Before I proceed further, I want to say: I am not engaged in the practice of law, and you are not to take anything that follows as legal advice. Please. That understood:

The circuit court in the matter of Todd Newman and Anthony Chiasson took a limited view of the extendable character of a defendant’s status as an insider under existing law: that is, the all-too-familiar way in which one tipper magnetizes the next tippee, who can then magnetize whomever he speaks to about the matter, and so forth. The court said that the “and so forth” in such a statement is not as unlimited as the U.S. Attorney’s Office in the Southern District of New York would like.

The Steinberg Stay Lifted

The very day after this decision, the Second Circuit lifted a stay on Michael Steinberg’s appeal. SAC portfolio manager Steinberg’s case had been stayed because it turned on the same questions at issue for Newman and Chiasson, both in terms of the nature of criminal liability and in the less-sweeping context of a challenge to the wording of a jury instruction. Now, with those issues disposed of in the latter contexts, the stay is lifted in the former.

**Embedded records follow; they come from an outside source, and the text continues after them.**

theorem splitOn_ne_nil (s : List Char) : PySem.Chars.splitOn s ['\n'] ≠ [] := by
  rw [splitOn_eq_splitNl]; exact splitNl_ne_nil s []

-- ===== B-side bridging lemmas =====

-- the enumerate/filter/map comprehension computes nlp
theorem enum_filter_eq_nlp : ∀ (s : List Char) (k : Int),
    ((PySem.List.enumerate s k).filter (fun p => p.2 == '\n')).map (·.1) = nlp k s := by
  intro s
  induction s with
  | nil => intro k; simp [PySem.List.enumerate_nil, nlp]
  | cons c rest ih =>
    intro k
    rw [PySem.List.enumerate_cons]
    by_cases hc : c = '\n' <;> simp [nlp, hc, ih]

theorem nlp_shift : ∀ (s : List Char) (k : Int), nlp k s = (nlp 0 s).map (· + k) := by
  intro s
  induction s with
  | nil => intro k; simp [nlp]
  | cons c rest ih =>
    intro k
    by_cases hc : c = '\n'
    · simp only [nlp, if_pos hc, zero_add]
      rw [ih (k + 1), ih 1, List.map_cons, List.map_map]
      simp only [zero_add]
      congr 1
      apply List.map_congr_left
      intro x _
      simp only [Function.comp_apply]
      ring
    · simp only [nlp, if_neg hc, zero_add]
      rw [ih (k + 1), ih 1, List.map_map]
      apply List.map_congr_left
      intro x _
      simp only [Function.comp_apply]
      ring

theorem nlp_mem_bounds : ∀ (s : List Char) (k x : Int), x ∈ nlp k s → k ≤ x ∧ x < k + s.length := by
  intro s
  induction s with
  | nil => intro k x hx; simp [nlp] at hx
  | cons c rest ih =>
    intro k x hx
    simp only [List.length_cons]
    by_cases hc : c = '\n'
    · simp only [nlp, if_pos hc, List.mem_cons] at hx
      rcases hx with rfl | hx
      · push_cast; omega
      · have := ih (k + 1) x hx; push_cast at this ⊢; omega
    · simp only [nlp, if_neg hc] at hx
      have := ih (k + 1) x hx; push_cast at this ⊢; omega

theorem nlp_pairwise (s : List Char) (k : Int) : (nlp k s).Pairwise (· < ·) := by
  induction s generalizing k with
  | nil => simp [nlp]
  | cons c rest ih =>
    by_cases hc : c = '\n'
    · simp only [nlp, if_pos hc]
      refine List.Pairwise.cons ?_ (ih (k + 1))
      intro x hx
      have := nlp_mem_bounds rest (k + 1) x hx
      omega
    · simp only [nlp, if_neg hc]; exact ih (k + 1)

Indeed, as the Second Circuit’s panel said in a footnote of its Newman decision, the government “chose to charge Matthew [sic] Steinberg in the same criminal case as Newman and Chiasson by filing a superseding indictment…after the conclusion of the Newman trial, after Judge Sullivan refused to give the defendants’ requested charge on scienter now at issue on this appeal, and at a time when there was no possibility of a joint trial with the Newman defendants.” So the case involves not only the same legal issues, but largely the same facts, along with the extra element of some prosecutorial forum-shopping.

Impressive Streak Broken

The prosecutor in the Southern District, Preet Bharara, has compiled an impressive winning streak in insider trading cases (whether that winning streak impresses you in a positive or negative sense is not at issue now). That is now broken, and from the way the Newman decision reads, broken badly. It does appear likely that this decision, if it holds up, will have some constraining effect on future prosecutions by that office. The government can ask the appellate court to hear the case en banc, or it can ask the U.S. Supreme Court for cert., but both possibilities seem long shots.

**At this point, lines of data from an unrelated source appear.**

lemma B_isAns (nums : List Int) (h : nums ≠ []) : IsAns nums (longestQCsubSequence_alt nums) := by
  unfold longestQCsubSequence_alt
  have hkeys : (countsB nums).keys = PySem.Set.ofList nums := by
    unfold countsB; rw [PySem.Dict.keys_foldl_insert]; rfl
  have hgetD : ∀ v, (countsB nums).getD v 0 = (nums.count v : Int) := by
    intro v
    unfold countsB
    rw [PySem.Dict.getD_foldl_insert_add_one]
    simp [PySem.Dict.getD_empty]
  have hmap : (PySem.Set.ofList nums).map
      (fun v => (countsB nums).getD v 0 + (countsB nums).getD (v + 1) 0)
      = (PySem.Set.ofList nums).map (fQC nums) := by
    apply List.map_congr_left
    intro v _
    simp [hgetD, fQC]
  rw [hkeys, hmap]
  obtain ⟨x, xs, hx⟩ : ∃ x xs, nums = x :: xs := by
    cases nums with
    | nil => exact absurd rfl h
    | cons a t => exact ⟨a, t, rfl⟩
  have hne : PySem.Set.ofList nums ≠ [] := by
    intro hnil
    have : x ∈ PySem.Set.ofList nums := by
      rw [PySem.Set.mem_ofList]; simp [hx]
    simp [hnil] at this
  obtain ⟨k0, kt, hof⟩ : ∃ k0 kt, PySem.Set.ofList nums = k0 :: kt := by
    cases hh : PySem.Set.ofList nums with
    | nil => exact absurd hh hne
    | cons a t => exact ⟨a, t, rfl⟩
  have hmem : ∀ w, w ∈ k0 :: kt ↔ w ∈ nums := by
    intro w; rw [← hof, PySem.Set.mem_ofList]
  rw [hof]
  simp only [List.map_cons]
  have hbound := PySem.List.le_foldl_max ((kt.map (fQC nums))) (fQC nums k0)
  have hmm := PySem.List.foldl_max_mem ((kt.map (fQC nums))) (fQC nums k0)
  have hf1 : ∀ w ∈ nums, 1 ≤ fQC nums w := by
    intro w hw
    have : 0 < nums.count w := List.count_pos_iff.mpr hw
    have h2 : (0:Int) ≤ (nums.count (w+1) : Int) := by positivity
    unfold fQC; omega
  refine ⟨?_, ?_, ?_⟩
  · have := hf1 k0 ((hmem k0).mp (by simp))
    omega
  · intro w hw
    rcases List.mem_cons.mp ((hmem w).mpr hw) with h0 | hmemkt
    · exact h0 ▸ hbound.1
    · exact hbound.2 _ (List.mem_map_of_mem hmemkt)
  · right
    rcases hmm with heq | hmemmap
    · exact ⟨k0, (hmem k0).mp (by simp), heq.symm⟩
    · obtain ⟨w, hwkt, hwe⟩ := List.mem_map.mp hmemmap
      exact ⟨w, (hmem w).mp (List.mem_cons_of_mem _ hwkt), hwe⟩

lemma A_isAns (nums : List Int) (h : nums ≠ []) : IsAns nums (longestQCsubSequence nums) := by
  have hperm := PySem.List.sorted_perm nums (fun x => x) false
  have hpair := PySem.List.sorted_pairwise nums (fun x => x)
  obtain ⟨s0, tail, hseq⟩ : ∃ s0 tail, PySem.List.sorted nums (fun x => x) false = s0 :: tail := by
    cases hh : PySem.List.sorted nums (fun x => x) false with
    | nil =>
      have := PySem.List.sorted_eq_nil_iff (xs := nums) (key := fun x => x) (rev := false)
      exact absurd (this.mp hh) h
    | cons a t => exact ⟨a, t, rfl⟩
  apply isAns_perm (hseq ▸ hperm)
  have h2 : (s0 :: tail).count (s0 + 1) = [s0].count (s0 + 1) + tail.count (s0+1) := by
    rw [show (s0 :: tail) = [s0] ++ tail from rfl, List.count_append]
  have hc1 : [s0].count (s0 + 1) = 0 :=
    List.count_eq_zero.mpr (fun hm => by have := List.mem_singleton.mp hm; omega)
  have key := loopA_inv (s0 :: tail) (hseq ▸ hpair) tail [s0] 1 1 s0 s0 (-1) rfl
    (by simp) (by simp)
    (fun x hx => by rw [List.mem_singleton.mp hx]; omega)
    (by unfold fQC; rw [hc1]; simp)
    (⟨le_refl 1, fun w hw hlt => absurd (List.mem_singleton.mp hw ▸ hlt) (lt_irrefl s0),
      Or.inl rfl⟩)
    (Or.inl ⟨rfl, hc1⟩)
    (fun hm => absurd (List.mem_singleton.mp hm) (by omega))
  simp only [List.length_cons] at key
  unfold longestQCsubSequence runA
  rw [hseq]
  have hget0 : PySem.List.pyGetD (s0 :: tail) 0 0 = s0 := by simp [PySem.List.pyGetD]
  rw [hget0]
  exact key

Bharara’s office, in particular, immediately complained that its ability to prosecute people has been limited by the narrowness of what the panel deemed to constitute insider trading. Mary Jo White, Chair of the SEC, has said much the same. Houman Shadab, editor-in-chief of the Journal of Taxation and Regulation of Financial Institutions, told me that in his view the eager prosecutors of the Southern District “have gone too far and this case will likely render them more careful.”

Listening to the Cheerleaders

Most intriguing, journalistic cheerleaders for the prosecution of such cases have started calling for a new statute. Otherwise, they worry, insider trading is just a commonlaw ”morass”.

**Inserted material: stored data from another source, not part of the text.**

-- S * (m-1)! = denomF f * wsum f k   (B's division is exact)
theorem sless_fac (f : List ℕ) (k : ℕ) :
    (f.take k).sum * (f.sum - 1).factorial = denomF f * wsum f k := by
  induction k with
  | zero => simp [wsum]
  | succ k ih =>
    rw [take_succ_sum, wsum, List.range_succ, List.map_append, List.sum_append,
        Nat.add_mul, ih]
    simp only [List.map_cons, List.map_nil, List.sum_cons, List.sum_nil, Nat.add_zero]
    rw [Nat.mul_add]
    congr 1
    by_cases h0 : f.getD k 0 = 0
    · rw [if_pos h0, h0]; simp
    · rw [if_neg h0]
      by_cases hk : k < f.length
      · exact cell_fac f k hk (by omega)
      · exact absurd (List.getD_eq_default _ _ (by omega)) h0

-- mlt f * S = m * wsum f k   (A's division is exact)
theorem mlt_sless (f : List ℕ) (k : ℕ) :
    mlt f * (f.take k).sum = f.sum * wsum f k := by
  induction k with
  | zero => simp [wsum]
  | succ k ih =>
    rw [take_succ_sum, wsum, List.range_succ, List.map_append, List.sum_append,
        Nat.mul_add, ih]
    simp only [List.map_cons, List.map_nil, List.sum_cons, List.sum_nil, Nat.add_zero]
    rw [Nat.mul_add]
    congr 1
    by_cases h0 : f.getD k 0 = 0
    · rw [if_pos h0, h0]; simp
    · rw [if_neg h0]
      by_cases hk : k < f.length
      · exact cell_mlt f k hk (by omega)
      · exact absurd (List.getD_eq_default _ _ (by omega)) h0

theorem map_range_set {α : Type} (g : ℕ → α) (n x : ℕ) (v : α) :
    ((List.range n).map g).set x v = (List.range n).map (fun j => if j = x then v else g j) := by
  apply List.ext_getElem
  · simp
  · intro i h1 h2
    simp only [List.getElem_set, List.getElem_map, List.getElem_range] at *
    rcases eq_or_ne x i with h | h
    · simp [h]
    · simp [h, h.symm]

What lies behind that complaint is the fact that Congress never said that insiders can’t trade. The whole body of law on what is or isn’t “insider trading” is a body of judicial and to some degree of administrative precedent building on some very vaguely worded sections in securities fraud statutes, notably section 10(b) of the 1934 Act, with its catch-all reference to the use of an “manipulative or deceptive device or contrivance in contravention of such rules and regulations as the [SEC] may prescribe” and the rules the SEC did prescribe acting on that mandate. Some of those are just as vague as the statutory language.

The vagueness of these underlying mandates has over decades given the federal judiciary a lot of room to define securities fraud law as it sees fit, and the precedential rules as to who counts as an “insider” are part of the result. Prosecutors and their cheerleaders are happy enough with these mandates when they’re winning. But they start calling for a more specific federal statute against insider trading when they start losing.

I think that they (the cheerleaders) do sense that their team is losing now, that the scope of the federal government’s ability to put people in prison, or even to impose ruinous civil penalties, for knowing too much too soon, is narrowing and will continue to narrow for some time. And in this I suspect that they are right.